Saturday, October 01, 2011

Much to the dismay of the various assortment of BLOG TO COMM-haters out there,  I managed to whip this weekender up in no time flat which I hope satiates whatever rockism-oriented cravings you might have had since my last posting way back on Wednesday. It's a purty nice edition too with some interesting finds and whatnot that, although perhaps not quite as tingling to you as it should be, really got me all hot and bothered just like I woulda gotten during my mid/late-teens discovering the inner workings of the Big Beat for the first time. And yeah, those days are long gone and maybe I should start to act "grown up" like way too many Margarets in my life have told me ever since I was three, but gosh-it-all if hearing some great high energy rocker careen through the hidden maze of my brain ain't enough to reaffirm my mere existence in this sick, sad world of ours. And maybe if you tried it for once in your life you'd feel the same way too. I mean, don't surrender to yourself, surrender to Sky Saxon!

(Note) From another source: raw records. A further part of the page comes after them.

theorem pvUnionStep_spec (T ts : List (Int × Int))
    (hmem : ∀ x, x ∈ ts ↔ x ∈ T)
    (hp : ts.Pairwise (fun a b => toLex a < toLex b))
    (d : PySem.Dict (Int × Int) (Int × Int)) (hinv : pvUInv T d)
    (t : Int × Int) (htT : t ∈ T) :
    pvUInv T (pvUnionStep T ts.length d t) ∧
    (∀ a ∈ T, ∀ b ∈ T, pvFind d ts.length a = pvFind d ts.length b →
       pvFind (pvUnionStep T ts.length d t) ts.length a
         = pvFind (pvUnionStep T ts.length d t) ts.length b) ∧
    (∀ nb ∈ pvRD t, nb ∈ T →
       pvFind (pvUnionStep T ts.length d t) ts.length t
         = pvFind (pvUnionStep T ts.length d t) ts.length nb) := by
  have hnbr1 : (t.1, t.2 + 1) ∈ pvNbrs t := by simp [pvNbrs]
  have hnbr2 : (t.1 + 1, t.2) ∈ pvNbrs t := by simp [pvNbrs]
  have hstep : pvUnionStep T ts.length d t
      = pvU1 T ts.length t (pvU1 T ts.length t d (t.1, t.2 + 1)) (t.1 + 1, t.2) := rfl
  obtain ⟨hinv1, hpres1, hedge1⟩ :=
    pvU1_spec T ts hmem hp d hinv t (t.1, t.2 + 1) htT hnbr1
  obtain ⟨hinv2, hpres2, hedge2⟩ :=
    pvU1_spec T ts hmem hp (pvU1 T ts.length t d (t.1, t.2 + 1)) hinv1 t (t.1 + 1, t.2) htT hnbr2
  rw [hstep]
  refine ⟨hinv2, ?_, ?_⟩
  · intro a haT b hbT h
    exact hpres2 a haT b hbT (hpres1 a haT b hbT h)
  · intro nb hnb hnbT
    rcases (by simpa [pvRD] using hnb : nb = (t.1, t.2 + 1) ∨ nb = (t.1 + 1, t.2)) with rfl | rfl
    · exact hpres2 t htT _ hnbT (hedge1 hnbT)
    · exact hedge2 hnbT

theorem pvUnionFold (T ts : List (Int × Int))
    (hmem : ∀ x, x ∈ ts ↔ x ∈ T)
    (hp : ts.Pairwise (fun a b => toLex a < toLex b))
    (d0 : PySem.Dict (Int × Int) (Int × Int)) (h0 : pvUInv T d0) :
    ∀ k, k ≤ ts.length →
    pvUInv T ((ts.take k).foldl (pvUnionStep T ts.length) d0) ∧
    (∀ t ∈ ts.take k, ∀ nb ∈ pvRD t, nb ∈ T →
      pvFind ((ts.take k).foldl (pvUnionStep T ts.length) d0) ts.length t
        = pvFind ((ts.take k).foldl (pvUnionStep T ts.length) d0) ts.length nb) := by
  intro k
  induction k with
  | zero =>
      intro _
      refine ⟨by simpa using h0, ?_⟩
      intro t ht
      simp at ht
  | succ k ih =>
      intro hk1
      have hk : k < ts.length := by omega
      obtain ⟨hinvk, hedgek⟩ := ih (by omega)
      have htake : ts.take (k + 1) = ts.take k ++ [ts[k]] := by
        rw [List.take_add_one, List.getElem?_eq_getElem hk]
        rfl
      set dk := (ts.take k).foldl (pvUnionStep T ts.length) d0 with hdk
      have hfold : (ts.take (k + 1)).foldl (pvUnionStep T ts.length) d0
          = pvUnionStep T ts.length dk ts[k] := by
        rw [htake, List.foldl_append]
        rfl
      have hsT : ts[k] ∈ T := (hmem _).mp (List.getElem_mem hk)
      obtain ⟨hinv2, hpres2, hedge2⟩ := pvUnionStep_spec T ts hmem hp dk hinvk ts[k] hsT
      rw [hfold]
      refine ⟨hinv2, ?_⟩
      intro t ht nb hnb hnbT
      rcases List.mem_append.mp (htake ▸ ht) with h1 | h2
      · have htT : t ∈ T := (hmem t).mp (List.mem_of_mem_take h1)
        exact hpres2 t htT nb hnbT (hedgek t h1 nb hnb hnbT)
      · have : t = ts[k] := by simpa using h2
        subst this
        exact hedge2 nb hnb hnbT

Perhaps thee biggest rockist-related realization that I made this week was the surprise discovery of a long-abandoned yet still up-'n-running Myspace Page devoted to a group that I've been trying to find more and more about for the past five or so years, none other than these New York obscuros who were (and perhaps are) going under the mystical name of (S. C.) Kleiner's Kabalah Syringe. Well, it sure did help in googling the group's correct name (I believe that I was typing in "Calabash" or "Calabah" 'stead of the proper word) but hey, after discovering this group via a live as it happened cybercast from the CB's 313 Gallery way back in the mid oh-oh's I must say that I was more than a little impressed with what I saw and heard and it sure pains me that a simple mistake such as a misspelling has kept me from knowing more about this boffo act for years on end! If only my memory had been a little bit sharper maybe you woulda been readin' 'bout 'em in a 2005 post 'stead of in the here and now, but as the ancient sage used to say "better late than sterile"!

 After writing this interesting batch off as yet one of a million great high energy rock groups who didn't even make it to first base (in most cases, a second gig) it's sure great to know that not only is there some documented info on the Syringe out there, but that their Myspace page also has about a half hour of music available that I'm just gonna hafta download onto a platter for my own enjoyment, if only I can figure out how... And yeah, the group does have a CD out on the spiffily-titled Urinopolis label, but you try findin' a copy because heaven knows I can't! At least my own private press'll keep me sated until the obscure object of desire does make its way into my paws which I personally hope will be a whole lot sooner'n the length of time it took for me to finally get to hear Rocket From The Tombs' rendition of "Sonic Reducer"!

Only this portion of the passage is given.